## WORK INSTRUCTION
Work through the data below and copy out every line where "recurse" is found.

(Stored items from a collection)

-- pv_equiv track=rewrite | github.com/MarcBejjani/IDPA_Project | contentHelper.py | normalizeVectors
-- ===== SOURCE A (Python) =====
-- def normalizeVectors(vectorA, vectorB):
--     elementsA = []; elementsB = []
--     for x in vectorA:
--         elementsA.append(x)
--     for x in vectorB:
--         elementsB.append(x)
--
--     for el in elementsA:
--         if el not in vectorB:
--             vectorB[el] = 0
--     for el in elementsB:
--         if el not in vectorA:
--             vectorA[el] = 0
--
--     return vectorA, vectorB
-- ===== SOURCE B (Python) =====
-- def normalizeVectors(vectorA, vectorB):
--     def merged(primary, secondary):
--         out = {}
--         for k in list(primary) + list(secondary):
--             if k not in out:
--                 out[k] = primary[k] if k in primary else 0
--         return out
--     return merged(vectorA, vectorB), merged(vectorB, vectorA)
-- ===== Notes on version B (the rewrite author's own statement) =====
-- stated objective: alternative
-- what changed: Instead of snapshotting each dict's keys and patching the two input dicts in place with missing-zero loops, B rebuilds each result from scratch by one deduplicating scan over the concatenated key stream primary+secondary, choosing primary's value when present and 0 otherwise; B does not mutate its arguments (return-value equivalence).
import Mathlib
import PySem

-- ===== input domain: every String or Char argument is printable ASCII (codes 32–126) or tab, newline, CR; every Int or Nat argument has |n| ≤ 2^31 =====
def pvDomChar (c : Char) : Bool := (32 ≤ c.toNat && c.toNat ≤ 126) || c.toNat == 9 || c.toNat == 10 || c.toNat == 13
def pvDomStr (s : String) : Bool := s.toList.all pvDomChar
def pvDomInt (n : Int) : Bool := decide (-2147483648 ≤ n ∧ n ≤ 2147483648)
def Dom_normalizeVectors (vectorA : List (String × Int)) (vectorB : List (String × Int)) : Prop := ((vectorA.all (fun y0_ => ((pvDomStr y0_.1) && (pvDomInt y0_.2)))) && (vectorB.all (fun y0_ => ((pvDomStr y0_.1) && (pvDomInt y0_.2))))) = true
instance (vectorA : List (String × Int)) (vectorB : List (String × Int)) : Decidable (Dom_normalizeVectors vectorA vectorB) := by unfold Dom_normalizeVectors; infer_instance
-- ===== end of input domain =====

-- B rebuilds each result dict from scratch by one deduplicating scan over the concatenated key
-- stream (alternative decomposition). A mutates both argument dicts in place, B does not: the
-- equivalence proved here is about the RETURN value only.

-- ===== PORT A =====
def normalizeVectors (vectorA : List (String × Int)) (vectorB : List (String × Int)) : (List (String × Int)) × (List (String × Int)) :=
  let dA := PySem.Dict.ofList vectorA
  let dB := PySem.Dict.ofList vectorB
  -- elementsA = []; for x in vectorA: elementsA.append(x)   (iterating a dict yields its keys)
  let elementsA := dA.keys
  let elementsB := dB.keys
  -- for el in elementsA: if el not in vectorB: vectorB[el] = 0
  let dB' := elementsA.foldl (fun d el => if d.contains el then d else d.insert el 0) dB
  -- for el in elementsB: if el not in vectorA: vectorA[el] = 0
  let dA' := elementsB.foldl (fun d el => if d.contains el then d else d.insert el 0) dA
  (dA'.items, dB'.items)

-- ===== PORT B =====
-- merged(primary, secondary): out = {}; for k in list(primary) + list(secondary):
--   if k not in out: out[k] = primary[k] if k in primary else 0
def mergedAlt (primary secondary : PySem.Dict String Int) : PySem.Dict String Int :=
  (primary.keys ++ secondary.keys).foldl
    (fun out k => if out.contains k then out
                  else out.insert k (if primary.contains k then primary.getD k 0 else 0))
    PySem.Dict.empty

def normalizeVectors_alt (vectorA : List (String × Int)) (vectorB : List (String × Int)) : (List (String × Int)) × (List (String × Int)) :=
  let dA := PySem.Dict.ofList vectorA
  let dB := PySem.Dict.ofList vectorB
  ((mergedAlt dA dB).items, (mergedAlt dB dA).items)

-- ===== PRECONDITION & SPEC =====
def Spec_normalizeVectors (vectorA : List (String × Int)) (vectorB : List (String × Int)) (out : (List (String × Int)) × (List (String × Int))) : Prop := out = normalizeVectors_alt vectorA vectorB
instance (vectorA : List (String × Int)) (vectorB : List (String × Int)) (out : (List (String × Int)) × (List (String × Int))) : Decidable (Spec_normalizeVectors vectorA vectorB out) := by unfold Spec_normalizeVectors; infer_instance

-- ===== CLAIM (what is proved, stated in full; the proofs are below) =====
def Claim_equal_normalizeVectors : Prop := ∀ (vectorA : List (String × Int)) (vectorB : List (String × Int)), Dom_normalizeVectors vectorA vectorB → Spec_normalizeVectors vectorA vectorB (normalizeVectors vectorA vectorB)

-- ===== LEMMAS AND PROOFS =====

-- A guarded insert loop over a duplicate-free key list appends exactly the filtered fresh keys.
lemma foldG_items (l : List String) (d : PySem.Dict String Int) (f : String → Int) (hl : l.Nodup) :
    (l.foldl (fun out k => if out.contains k then out else out.insert k (f k)) d).items
      = d.items ++ (l.filter (fun k => !(d.contains k))).map (fun k => (k, f k)) := by
  induction l generalizing d with
  | nil => simp
  | cons k l ih =>
    rcases List.nodup_cons.mp hl with ⟨hk, hl'⟩
    by_cases h : d.contains k = true
    · simp [List.foldl_cons, h, ih d hl']
    · have h' : d.contains k = false := by simpa using h
      have hins : (d.insert k (f k)).items = d.items ++ [(k, f k)] :=
        PySem.Dict.items_insert_of_not_contains d (f k) h'
      have hfilt : l.filter (fun x => !((d.insert k (f k)).contains x))
          = l.filter (fun x => !(d.contains x)) := by
        apply List.filter_congr
        intro x hx
        have hxk : x ≠ k := fun e => hk (e ▸ hx)
        simp [PySem.Dict.contains_insert, hxk]
      simp [List.foldl_cons, h', ih _ hl', hins, hfilt]

-- Phase 1 of B's scan (the primary keys, from an empty dict) rebuilds the primary dict itself.
lemma mergedAlt_phase1 (primary : PySem.Dict String Int) (hp : primary.keys.Nodup) :
    primary.keys.foldl
      (fun out k => if out.contains k then out
                    else out.insert k (if primary.contains k then primary.getD k 0 else 0))
      PySem.Dict.empty = primary := by
  apply PySem.Dict.ext
  rw [foldG_items _ _ _ hp]
  have hfilt : primary.keys.filter (fun k => !((PySem.Dict.empty : PySem.Dict String Int).contains k))
      = primary.keys := by
    apply List.filter_eq_self.mpr
    intro x _
    simp [PySem.Dict.contains_empty]
  rw [hfilt]
  have hmap : primary.keys.map
      (fun k => (k, if primary.contains k then primary.getD k 0 else 0))
      = primary.keys.map (fun k => (k, primary.getD k 0)) := by
    apply List.map_congr_left
    intro k hk
    have : primary.contains k = true := (PySem.Dict.contains_iff_mem_keys _ _).mpr hk
    simp [this]
  rw [hmap, ← PySem.Dict.items_eq_map_keys primary hp 0]
  simp [PySem.Dict.empty]

-- B's whole scan: primary's items followed by zeros for secondary's keys missing from primary.
lemma mergedAlt_items (primary secondary : PySem.Dict String Int)
    (hp : primary.keys.Nodup) (hs : secondary.keys.Nodup) :
    (mergedAlt primary secondary).items
      = primary.items
        ++ (secondary.keys.filter (fun k => !(primary.contains k))).map (fun k => (k, (0 : Int))) := by
  unfold mergedAlt
  rw [List.foldl_append, mergedAlt_phase1 primary hp, foldG_items _ _ _ hs]
  congr 1
  apply List.map_congr_left
  intro k hk
  have : primary.contains k = false := by simpa using (List.mem_filter.mp hk).2
  simp [this]

lemma norm_eq (vectorA vectorB : List (String × Int)) :
    normalizeVectors vectorA vectorB = normalizeVectors_alt vectorA vectorB := by
  have hA : (PySem.Dict.ofList vectorA).keys.Nodup := PySem.Dict.nodup_keys_ofList vectorA
  have hB : (PySem.Dict.ofList vectorB).keys.Nodup := PySem.Dict.nodup_keys_ofList vectorB
  unfold normalizeVectors normalizeVectors_alt
  refine Prod.ext ?_ ?_
  · simpa using
      (foldG_items (PySem.Dict.ofList vectorB).keys (PySem.Dict.ofList vectorA) (fun _ => 0) hB).trans
        (mergedAlt_items (PySem.Dict.ofList vectorA) (PySem.Dict.ofList vectorB) hA hB).symm
  · simpa using
      (foldG_items (PySem.Dict.ofList vectorA).keys (PySem.Dict.ofList vectorB) (fun _ => 0) hA).trans
        (mergedAlt_items (PySem.Dict.ofList vectorB) (PySem.Dict.ofList vectorA) hB hA).symm

-- ===== VERDICT (by name: the statement is the Claim_ definition above) =====
theorem normalizeVectors_spec : Claim_equal_normalizeVectors := by
  intro vectorA vectorB _
  exact norm_eq vectorA vectorB
-- pv_equiv track=rewrite | github.com/madrury/advent-of-code-2023 | day14/solution-pt1.py | roll_up
-- ===== SOURCE A (Python) =====
-- from typing import List, Tuple, Optional
--
-- FinalPositions = List[int]
--
-- ROUND = 'O'
--
-- CUBE = '#'
--
-- def roll_up(row: List[str]) -> FinalPositions:
--     most_recent_cube_idx: int = 0
--     number_of_round_seen: int = 0
--     final_positions: FinalPositions = []
--     for idx, ch in enumerate(row):
--         if ch == ROUND:
--             number_of_round_seen += 1
--         if ch == CUBE:
--             final_positions.extend(
--                 range(most_recent_cube_idx, most_recent_cube_idx + number_of_round_seen)
--             )
--             most_recent_cube_idx = idx + 1
--             number_of_round_seen = 0
--     final_positions.extend(
--         range(most_recent_cube_idx, most_recent_cube_idx + number_of_round_seen)
--     )
--     return final_positions
-- ===== SOURCE B (Python) =====
-- from typing import List
--
-- FinalPositions = List[int]
--
-- ROUND = 'O'
-- CUBE = '#'
--
-- def roll_up(row: List[str]) -> FinalPositions:
--     # Recursive split on cubes: emit the rest positions of the first
--     # cube-free segment, then recurse on the remainder after the cube.
--     def go(rest: List[str], base: int) -> FinalPositions:
--         if CUBE not in rest:
--             return list(range(base, base + rest.count(ROUND)))
--         k = rest.index(CUBE)
--         return list(range(base, base + rest[:k].count(ROUND))) + go(rest[k + 1:], base + k + 1)
--     return go(row, 0)
-- ===== Notes on version B (the rewrite author's own statement) =====
-- stated objective: alternative
-- what changed: A is a single fold carrying (last-cube-index, rounds-seen, output) and flushing at each cube; B is a recursive divide-at-first-cube: find the first '#', emit range(base, base + count of 'O' before it), and recurse on the slice after it.
import Mathlib
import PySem

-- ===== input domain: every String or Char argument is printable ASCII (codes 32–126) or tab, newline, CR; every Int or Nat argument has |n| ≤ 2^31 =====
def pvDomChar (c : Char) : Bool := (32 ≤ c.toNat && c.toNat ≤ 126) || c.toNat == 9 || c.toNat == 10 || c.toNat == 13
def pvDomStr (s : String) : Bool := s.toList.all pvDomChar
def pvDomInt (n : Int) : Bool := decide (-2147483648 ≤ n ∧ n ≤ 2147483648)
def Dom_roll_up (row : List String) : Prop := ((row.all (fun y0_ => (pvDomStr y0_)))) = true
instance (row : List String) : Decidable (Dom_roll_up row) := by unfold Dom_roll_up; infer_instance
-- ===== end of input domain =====

-- B replaces A's single fold (flush-at-cube accumulator) with a recursive
-- divide-at-first-cube decomposition; same asymptotic cost, alternative structure.


-- ===== PORT A =====
-- one fold over enumerate(row) carrying (most_recent_cube_idx, number_of_round_seen, final_positions)
def rollStepA (s : Int × Int × List Int) (p : Int × String) : Int × Int × List Int :=
  let s1 := if p.2 = "O" then (s.1, s.2.1 + 1, s.2.2) else s
  if p.2 = "#" then (p.1 + 1, 0, s1.2.2 ++ PySem.List.pyRange s1.1 (s1.1 + s1.2.1) 1) else s1

def roll_up (row : List String) : List Int :=
  let st := (PySem.List.enumerate row 0).foldl rollStepA (0, 0, [])
  st.2.2 ++ PySem.List.pyRange st.1 (st.1 + st.2.1) 1

-- ===== PORT B =====
-- recursive split at the first cube ('#' ∉ rest ↔ index? = none)
def rollGo (rest : List String) (base : Int) : List Int :=
  match h : PySem.List.index? rest "#" with
  | none => PySem.List.pyRange base (base + (PySem.List.count rest "O" : Int)) 1
  | some k =>
      PySem.List.pyRange base (base + (PySem.List.count (PySem.List.slice rest none (some (k : Int))) "O" : Int)) 1
        ++ rollGo (PySem.List.slice rest (some ((k : Int) + 1)) none) (base + (k : Int) + 1)
termination_by rest.length
decreasing_by
  have hmem : "#" ∈ rest :=
    (PySem.List.index?_isSome_iff rest "#").mp (by rw [h]; rfl)
  have hne : rest ≠ [] := by rintro rfl; simp at hmem
  rw [PySem.List.slice_from rest (by omega : (0:Int) ≤ (k : Int) + 1)]
  have : ((k : Int) + 1).toNat = k + 1 := by omega
  rw [this]
  have : 0 < rest.length := List.length_pos_iff.mpr hne
  simp [List.length_drop]; omega

def roll_up_alt (row : List String) : List Int := rollGo row 0

-- ===== PRECONDITION & SPEC =====
def Spec_roll_up (row : List String) (out : List Int) : Prop := out = roll_up_alt row
instance (row : List String) (out : List Int) : Decidable (Spec_roll_up row out) := by unfold Spec_roll_up; infer_instance

-- ===== CLAIM (what is proved, stated in full; the proofs are below) =====
def Claim_equal_roll_up : Prop := ∀ (row : List String), Dom_roll_up row → Spec_roll_up row (roll_up row)

-- ===== LEMMAS AND PROOFS =====

-- A's loop result, restructured recursively over the remaining row (proof-only helper)
def goAux : List String → Int → Int → Int → List Int
  | [], _, m, n => PySem.List.pyRange m (m + n) 1
  | c :: cs, idx, m, n =>
      if c = "#" then PySem.List.pyRange m (m + n) 1 ++ goAux cs (idx + 1) (idx + 1) 0
      else goAux cs (idx + 1) m (n + if c = "O" then 1 else 0)

def finishA (s : Int × Int × List Int) : List Int :=
  s.2.2 ++ PySem.List.pyRange s.1 (s.1 + s.2.1) 1

theorem foldA_eq_goAux (rest : List String) :
    ∀ (idx m n : Int) (fp : List Int),
      finishA ((PySem.List.enumerate rest idx).foldl rollStepA (m, n, fp)) =
        fp ++ goAux rest idx m n := by
  induction rest with
  | nil => intro idx m n fp; simp [PySem.List.enumerate, finishA, goAux]
  | cons c cs ih =>
      intro idx m n fp
      rw [PySem.List.enumerate_cons, List.foldl_cons]
      by_cases hc : c = "#"
      · subst hc
        have hcO : ¬ ("#" : String) = "O" := by decide
        rw [show rollStepA (m, n, fp) (idx, "#")
              = (idx + 1, 0, fp ++ PySem.List.pyRange m (m + n) 1) from by
            simp [rollStepA, hcO]]
        rw [ih]
        simp [goAux]
      · by_cases hO : c = "O"
        · subst hO
          rw [show rollStepA (m, n, fp) (idx, "O") = (m, n + 1, fp) from by
              simp [rollStepA, hc]]
          rw [ih]
          simp [goAux, hc]
        · rw [show rollStepA (m, n, fp) (idx, c) = (m, n, fp) from by
              simp [rollStepA, hc, hO]]
          rw [ih]
          simp [goAux, hc, hO]

theorem goAux_split (rest : List String) :
    ∀ (idx m n : Int),
      goAux rest idx m n =
        match PySem.List.index? rest "#" with
        | none => PySem.List.pyRange m (m + n + (PySem.List.count rest "O" : Int)) 1
        | some k =>
            PySem.List.pyRange m (m + n + (PySem.List.count (rest.take k) "O" : Int)) 1
              ++ goAux (rest.drop (k + 1)) (idx + (k : Int) + 1) (idx + (k : Int) + 1) 0 := by
  induction rest with
  | nil => intro idx m n; simp [goAux, PySem.List.index?, PySem.List.count]
  | cons c cs ih =>
      intro idx m n
      by_cases hc : c = "#"
      · subst hc
        rw [PySem.List.index?_cons_self]
        simp [goAux, PySem.List.count]
      · rw [goAux, if_neg hc, ih, PySem.List.index?_cons_of_ne cs hc]
        by_cases hO : c = "O"
        · subst hO
          cases hk : PySem.List.index? cs "#" with
          | none =>
              simp [PySem.List.count, Option.map]
              ring_nf
          | some k =>
              simp [PySem.List.count, Option.map]
              ring_nf
        · cases hk : PySem.List.index? cs "#" with
          | none =>
              simp [PySem.List.count, Option.map, hO]
          | some k =>
              simp [PySem.List.count, Option.map, hO]
              ring_nf

theorem goAux_eq_rollGo (rest : List String) (b : Int) :
    goAux rest b b 0 = rollGo rest b := by
  induction hL : rest.length using Nat.strong_induction_on generalizing rest b with
  | _ L ih =>
      rw [goAux_split, rollGo]
      cases hk : PySem.List.index? rest "#" with
      | none => simp
      | some k =>
          have hmem : "#" ∈ rest :=
            (PySem.List.index?_isSome_iff rest "#").mp (by rw [hk]; rfl)
          have hpos : 0 < rest.length := List.length_pos_iff.mpr (by rintro rfl; simp at hmem)
          have h1 := PySem.List.slice_to rest (show (0:Int) ≤ (k : Int) by omega)
          have h2 := PySem.List.slice_from rest (show (0:Int) ≤ (k : Int) + 1 by omega)
          have e1 : ((k : Int)).toNat = k := by omega
          have e2 : ((k : Int) + 1).toNat = k + 1 := by omega
          rw [e1] at h1; rw [e2] at h2
          simp only [h1, h2, add_zero]
          congr 1
          subst hL
          exact ih (rest.drop (k + 1)).length (by simp [List.length_drop]; omega) _ _ rfl

-- ===== VERDICT (by name: the statement is the Claim_ definition above) =====
theorem roll_up_spec : Claim_equal_roll_up := by
  intro row _
  show roll_up row = roll_up_alt row
  have h := foldA_eq_goAux row 0 0 0 []
  simp only [finishA] at h
  simpa [roll_up, roll_up_alt, h] using (goAux_eq_rollGo row 0)
-- the merged row A builds from (reduceRun cur) and item equals B's reduction of cur ++ [item]
theorem merge_step (L0 : Int) (cur : List (List Int)) (item : List Int) (hcur : cur ≠ []) :
    [PySem.List.pyGetD (reduceRun L0 cur) 0 0, PySem.List.pyGetD item 1 0] ++
      (PySem.List.pyRange 2 L0 1).map (fun idx =>
        PySem.List.pyGetD (reduceRun L0 cur) idx 0 + PySem.List.pyGetD item idx 0) =
    reduceRun L0 (cur ++ [item]) := by
  have hlen : ¬ (cur ++ [item]).length = 1 := by
    cases cur with
    | nil => exact absurd rfl hcur
    | cons a t => simp
  conv_rhs => rw [reduceRun]
  rw [if_neg hlen]
  congr 1
  · rw [reduceRun_getD_zero L0 cur hcur, headD_append_singleton cur item hcur,
      PySem.List.pyGetD_neg_one_append_singleton]
  · apply List.map_congr_left
    intro idx hidx
    rw [PySem.List.mem_pyRange_one] at hidx
    rw [reduceRun_getD_idx L0 cur hcur idx hidx.1 hidx.2, colSum_append_singleton]

-- Main invariant: A's fold over the remaining items, started from an output whose last
-- element is the reduction of the open run, produces the mapped reductions of the runs.
theorem A_key (L0 : Int) (rest : List (List Int)) :
    ∀ (out : List (List Int)) (cur : List (List Int)), cur ≠ [] →
      rest.foldl
        (fun mergedSeries item =>
          if mergedSeries ≠ [] ∧
              PySem.List.pyGetD (PySem.List.pyGetD mergedSeries (-1) []) 1 0 =
                PySem.List.pyGetD item 0 0 then
            mergedSeries.dropLast ++
              [(PySem.List.pyRange 2 L0 1).foldl
                (fun u idx =>
                  u ++ [PySem.List.pyGetD (PySem.List.pyGetD mergedSeries (-1) ([] : List Int)) idx 0 +
                    PySem.List.pyGetD item idx 0])
                [PySem.List.pyGetD (PySem.List.pyGetD mergedSeries (-1) ([] : List Int)) 0 0,
                 PySem.List.pyGetD item 1 0]]
          else mergedSeries ++ [item])
        (out ++ [reduceRun L0 cur])
      = out ++ (runsOf cur rest).map (reduceRun L0) := by
  induction rest with
  | nil => intro out cur hcur; simp [runsOf]
  | cons item rest ih =>
    intro out cur hcur
    simp only [List.foldl_cons, runsOf]
    by_cases hc : PySem.List.pyGetD (PySem.List.pyGetD cur (-1) []) 1 0 =
        PySem.List.pyGetD item 0 0
    · rw [if_pos hc,
        if_pos (⟨by simp, by rw [PySem.List.pyGetD_neg_one_append_singleton,
          reduceRun_getD_one L0 cur hcur]; exact hc⟩)]
      rw [List.dropLast_concat]
      rw [PySem.List.pyGetD_neg_one_append_singleton,
        PySem.List.foldl_append_singleton_eq_map, merge_step L0 cur item hcur]
      exact ih out (cur ++ [item]) (by simp)
    · rw [if_neg hc,
        if_neg (fun h => hc (by
          rw [PySem.List.pyGetD_neg_one_append_singleton,
            reduceRun_getD_one L0 cur hcur] at h
          exact h.2))]
      have h1 := ih (out ++ [reduceRun L0 cur]) [item] (by simp)
      rw [reduceRun_singleton] at h1
      rw [show out ++ [reduceRun L0 cur] ++ [item] =
            out ++ [reduceRun L0 cur] ++ [item] from rfl, h1]
      simp

-- ===== VERDICT (by name: the statement is the Claim_ definition above) =====
theorem ports_agree (series : List (List Int)) : mergeSeries series = mergeSeries_alt series := by
  cases series with
  | nil => rfl
  | cons s0 rest =>
    have hB : mergeSeries_alt (s0 :: rest) =
        (runsOf [s0] rest).map (reduceRun (s0.length : Int)) := by
      simp only [mergeSeries_alt]
      rw [B_partition_eq_runsOf rest [] [s0], B_reduce_eq_map]
      simp
    have hA : mergeSeries (s0 :: rest) =
        (runsOf [s0] rest).map (reduceRun (s0.length : Int)) := by
      simp only [mergeSeries, List.headD_cons, List.foldl_cons]
      rw [if_neg (by simp)]
      have h1 := A_key (s0.length : Int) rest [] [s0] (by simp)
      rw [reduceRun_singleton] at h1
      simpa using h1
    rw [hA, hB]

## ANSWER SPACE
--     # cube-free segment, then recurse on the remainder after the cube.
-- what changed: A is a single fold carrying (last-cube-index, rounds-seen, output) and flushing at each cube; B is a recursive divide-at-first-cube: find the first '#', emit range(base, base + count of 'O' before it), and recurse on the slice after it.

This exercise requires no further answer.